Viologen-based supramolecular crystal gels: gelation kinetics and sensitivity to temperature

TL;DR

This study investigates the formation, structure, and temperature sensitivity of viologen-based supramolecular crystalline gels, revealing how gel properties can be tuned by thermal quenching and elucidating the crystallization mechanisms involved.

Contribution

It provides a detailed analysis of the gelation kinetics and crystallization process of viologen-based gels, highlighting the effects of temperature on microstructure and mechanical properties.

Findings

Crystallization follows the Avrami theory with pre-existing nuclei.

Hollow tubes assemble into fractal spherulites.

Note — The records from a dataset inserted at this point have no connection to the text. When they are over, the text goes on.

-- pv_equiv track=rewrite | github.com/Mesolongo/bioinformatics-python-learning | week3/day1: functions basics/day1_functions_basics.py | protein_analysis
-- ===== SOURCE A (Python) =====
-- def protein_analysis(protein_sequence):
--     """
--     Analyze amino acid sequence and return statistics.
--
--     Parameters:
--         protein_sequence (str): Amino acid sequence to analyze
--
--     Returns:
--         dict: Dictionary containing:
--             - 'length': Number of amino acids
--             - 'molecular_weight': Approximate weight in Daltons (110 Da per AA)
--             - 'charged_count': Count of charged amino acids (D, E, K, R, H)
--             - 'hydrophobic_count': Count of hydrophobic amino acids (A, V, L, I, M, F, W, P)
--
--     Example:
--         >>> protein_analysis("ACDEFGH")
--         {'length': 7, 'molecular_weight': 770, 'charged_count': 3, 'hydrophobic_count': 2}
--     """
--
--     charged = 'DEKRH'
--     hydrophobic = 'AVLIMFWP'
--     length_of_aa = len(protein_sequence)
--     molecular_weight = length_of_aa * 110
--
--     charged_count = sum(protein_sequence.count(aa) for aa in charged)
--     hydrophobic_count = sum(protein_sequence.count(aa) for aa in hydrophobic)
--
--     result = {
--         'length': length_of_aa,
--         'molecular_weight' : molecular_weight,
--         'charged_count' : charged_count,
--         'hydrophobic_count' : hydrophobic_count
--     }
--
--     return result
-- ===== SOURCE B (Python) =====
-- def protein_analysis(protein_sequence):
--     charged = {'D', 'E', 'K', 'R', 'H'}
--     hydrophobic = {'A', 'V', 'L', 'I', 'M', 'F', 'W', 'P'}
--     charged_count = 0
--     hydrophobic_count = 0
--     for aa in protein_sequence:
--         if aa in charged:
--             charged_count += 1
--         elif aa in hydrophobic:
--             hydrophobic_count += 1
--     length = len(protein_sequence)
--     return {
--         'length': length,
--         'molecular_weight': length * 110,
--         'charged_count': charged_count,
--         'hydrophobic_count': hydrophobic_count,
--     }
-- ===== Notes on version B (the rewrite author's own statement) =====
-- stated objective: idiomatic
-- what changed: B makes a single pass over the sequence with two set-membership counters instead of calling str.count once per alphabet letter (13 scans of the string).
import Mathlib
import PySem

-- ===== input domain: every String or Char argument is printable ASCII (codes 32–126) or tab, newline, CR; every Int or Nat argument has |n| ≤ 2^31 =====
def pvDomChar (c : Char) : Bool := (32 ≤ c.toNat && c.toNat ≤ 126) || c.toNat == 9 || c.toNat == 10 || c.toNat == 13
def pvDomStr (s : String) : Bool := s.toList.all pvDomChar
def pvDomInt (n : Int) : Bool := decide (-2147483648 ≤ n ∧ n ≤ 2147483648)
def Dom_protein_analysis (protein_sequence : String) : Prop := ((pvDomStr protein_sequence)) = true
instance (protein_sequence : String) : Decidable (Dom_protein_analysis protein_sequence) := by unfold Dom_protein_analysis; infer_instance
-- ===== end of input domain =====

-- B replaces A's 13 whole-string .count scans by one pass with two set-membership counters; same return value.

-- ===== PORT A =====
def protein_analysis (protein_sequence : String) : List (String × Int) :=
  let charged := "DEKRH"
  let hydrophobic := "AVLIMFWP"
  let length_of_aa : Int := PySem.Str.len protein_sequence
  let molecular_weight : Int := length_of_aa * 110
  let charged_count : Int :=
    (charged.toList.map (fun aa => (PySem.Str.count protein_sequence (String.ofList [aa]) : Int))).sum
  let hydrophobic_count : Int :=
    (hydrophobic.toList.map (fun aa => (PySem.Str.count protein_sequence (String.ofList [aa]) : Int))).sum
  [("length", length_of_aa), ("molecular_weight", molecular_weight),
   ("charged_count", charged_count), ("hydrophobic_count", hydrophobic_count)]

-- ===== PORT B =====
-- the two Python sets, as lists of their distinct elements (PySem set convention)
def pvCharged : List Char := ['D', 'E', 'K', 'R', 'H']
def pvHydrophobic : List Char := ['A', 'V', 'L', 'I', 'M', 'F', 'W', 'P']

def protein_analysis_alt (protein_sequence : String) : List (String × Int) :=
  let counts : Int × Int := protein_sequence.toList.foldl
    (fun (p : Int × Int) aa =>
      if pvCharged.contains aa then (p.1 + 1, p.2)
      else if pvHydrophobic.contains aa then (p.1, p.2 + 1)
      else p) (0, 0)
  let length : Int := PySem.Str.len protein_sequence
  [("length", length), ("molecular_weight", length * 110),
   ("charged_count", counts.1), ("hydrophobic_count", counts.2)]

-- ===== PRECONDITION & SPEC =====
def Spec_protein_analysis (protein_sequence : String) (out : List (String × Int)) : Prop := out = protein_analysis_alt protein_sequence
instance (protein_sequence : String) (out : List (String × Int)) : Decidable (Spec_protein_analysis protein_sequence out) := by unfold Spec_protein_analysis; infer_instance

-- ===== CLAIM (what is proved, stated in full; the proofs are below) =====
def Claim_equal_protein_analysis : Prop := ∀ (protein_sequence : String), Dom_protein_analysis protein_sequence → Spec_protein_analysis protein_sequence (protein_analysis protein_sequence)

-- ===== LEMMAS AND PROOFS =====

-- Chars.count with a single-character needle is plain List.count
theorem count_go_singleton (c : Char) (s : List Char) (fuel acc : Nat)
    (h : s.length ≤ fuel) :
    PySem.Chars.count.go [c] fuel s acc = acc + s.count c := by
  induction s generalizing fuel acc with
  | nil => cases fuel <;> simp [PySem.Chars.count.go]
  | cons x t ih =>
    cases fuel with
    | zero => simp at h
    | succ f =>
      simp only [List.length_cons, Nat.succ_le_succ_iff] at h
      have step : ∀ a : Nat, PySem.Chars.count.go [c] f t a = a + t.count c := by
        intro a
        cases f with
        | zero =>
          cases t with
          | nil => simp [PySem.Chars.count.go]
          | cons y u => simp at h
        | succ g => exact ih (g + 1) a h
      by_cases hx : c = x
      · subst hx
        simp [PySem.Chars.count.go, List.isPrefixOf, step]
        omega
      · have hbeq : (c == x) = false := by simp [hx]
        have hbeq2 : (x == c) = false := by simp [Ne.symm hx]
        simp [PySem.Chars.count.go, List.isPrefixOf, hbeq, step, List.count_cons, hbeq2]

theorem count_singleton (s : List Char) (c : Char) :
    PySem.Chars.count s [c] = s.count c := by
  have := count_go_singleton c s s.length 0 (le_refl _)
  simpa [PySem.Chars.count] using this

-- splitting countP over a fresh head letter
theorem countP_cons_letter (a : Char) (L : List Char) (ha : a ∉ L) (s : List Char) :
    s.countP (fun c => decide (c ∈ (a :: L))) = s.count a + s.countP (fun c => decide (c ∈ L)) := by
  induction s with
  | nil => simp
  | cons x t ih =>
    simp only [List.countP_cons, List.count_cons, ih]
    by_cases hx : x = a
    · subst hx
      simp [ha]
      omega
    · have h1 : (x == a) = false := by simp [hx]
      by_cases hm : x ∈ L <;> simp [hx, hm, h1] <;> omega

-- sum of per-letter counts over a duplicate-free alphabet = one countP pass
theorem sum_counts (L : List Char) (hL : L.Nodup) (s : List Char) :
    (L.map (fun aa => (s.count aa : Int))).sum = (s.countP (fun c => decide (c ∈ L)) : Int) := by
  induction L with
  | nil => simp
  | cons a L ih =>
    have ha : a ∉ L := (List.nodup_cons.mp hL).1
    rw [List.map_cons, List.sum_cons, ih (List.nodup_cons.mp hL).2, countP_cons_letter a L ha s]
    push_cast
    ring

-- membership in the two alphabets is mutually exclusive
theorem charged_not_hydro (c : Char) (h : pvCharged.contains c = true) :
    pvHydrophobic.contains c = false := by
  simp [pvCharged] at h
  rcases h with rfl | rfl | rfl | rfl | rfl <;> decide

-- the single-pass fold computes the two countP values
theorem fold_counts (s : List Char) (p : Int × Int) :
    s.foldl (fun (p : Int × Int) aa =>
      if pvCharged.contains aa then (p.1 + 1, p.2)
      else if pvHydrophobic.contains aa then (p.1, p.2 + 1)
      else p) p
    = (p.1 + (s.countP (fun c => decide (c ∈ pvCharged)) : Int),
       p.2 + (s.countP (fun c => decide (c ∈ pvHydrophobic)) : Int)) := by
  induction s generalizing p with
  | nil => simp
  | cons x t ih =>
    rw [List.foldl_cons, ih, List.countP_cons, List.countP_cons]
    by_cases hc : pvCharged.contains x = true
    · have hh := charged_not_hydro x hc
      have hc' : x ∈ pvCharged := by simpa using hc
      have hh' : x ∉ pvHydrophobic := by simpa using hh
      simp [hc', hh']
      ring
    · have hc' : x ∉ pvCharged := by simpa using hc
      by_cases hm : pvHydrophobic.contains x = true
      · have hm' : x ∈ pvHydrophobic := by simpa using hm
        simp [hc', hm']
        ring
      · have hm' : x ∉ pvHydrophobic := by simpa using hm
        simp [hc', hm']

-- a single-letter needle in Str.count, bridged to List.count
theorem chars_count_ofList (s : List Char) (aa : Char) :
    PySem.Chars.count s (String.ofList [aa]).toList = s.count aa := by
  rw [String.toList_ofList, count_singleton]

-- ===== VERDICT (by name: the statement is the Claim_ definition above) =====
theorem protein_analysis_spec : Claim_equal_protein_analysis := by
  intro s _
  unfold Spec_protein_analysis protein_analysis protein_analysis_alt
  simp only [fold_counts, PySem.Str.count_eq, chars_count_ofList]
  rw [show "DEKRH".toList = pvCharged from by decide,
      show "AVLIMFWP".toList = pvHydrophobic from by decide,
      sum_counts pvCharged (by decide), sum_counts pvHydrophobic (by decide)]
  simp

Lower quenching temperatures produce denser, smaller spherulites.

Abstract

Supramolecular crystal gels, a subset of molecular gels, form through self-assembly of low molecular weight gelators into interconnecting crystalline fibers, creating a three-dimensional soft solid network. This study focuses on the formation and properties of viologen-based supramolecular crystalline gels. It aims to answer key questions about the tunability of network properties and the origin of these properties through in-depth analyses of the gelation kinetics triggered by thermal quenching. Experimental investigations, including UV-Vis absorption spectroscopy, rheology, microscopy and scattering measurements, contribute to a comprehensive and self-consistent understanding of the system kinetics. We confirm that the viologen-based gelators crystallize by forming nanometer radius hollow tube that assemble into micro to millimetric spherulites. We then show that the crystallization follows the Avrami theory and is based on pre-existing nuclei. We also establish that the growth is interface controlled leading to the hollow tubes to branch into spherulites with fractal structures. Finally, we demonstrate that the gel properties can be tuned depending on the quenching temperature. Lowering the temperature results in the formation of denser and smaller spherulites. In contrast, the gels elasticity is not significantly affected by the quench temperature, leading us to hypothesize that the spherulites densification occurs at the expense of the connectivity between spherulite.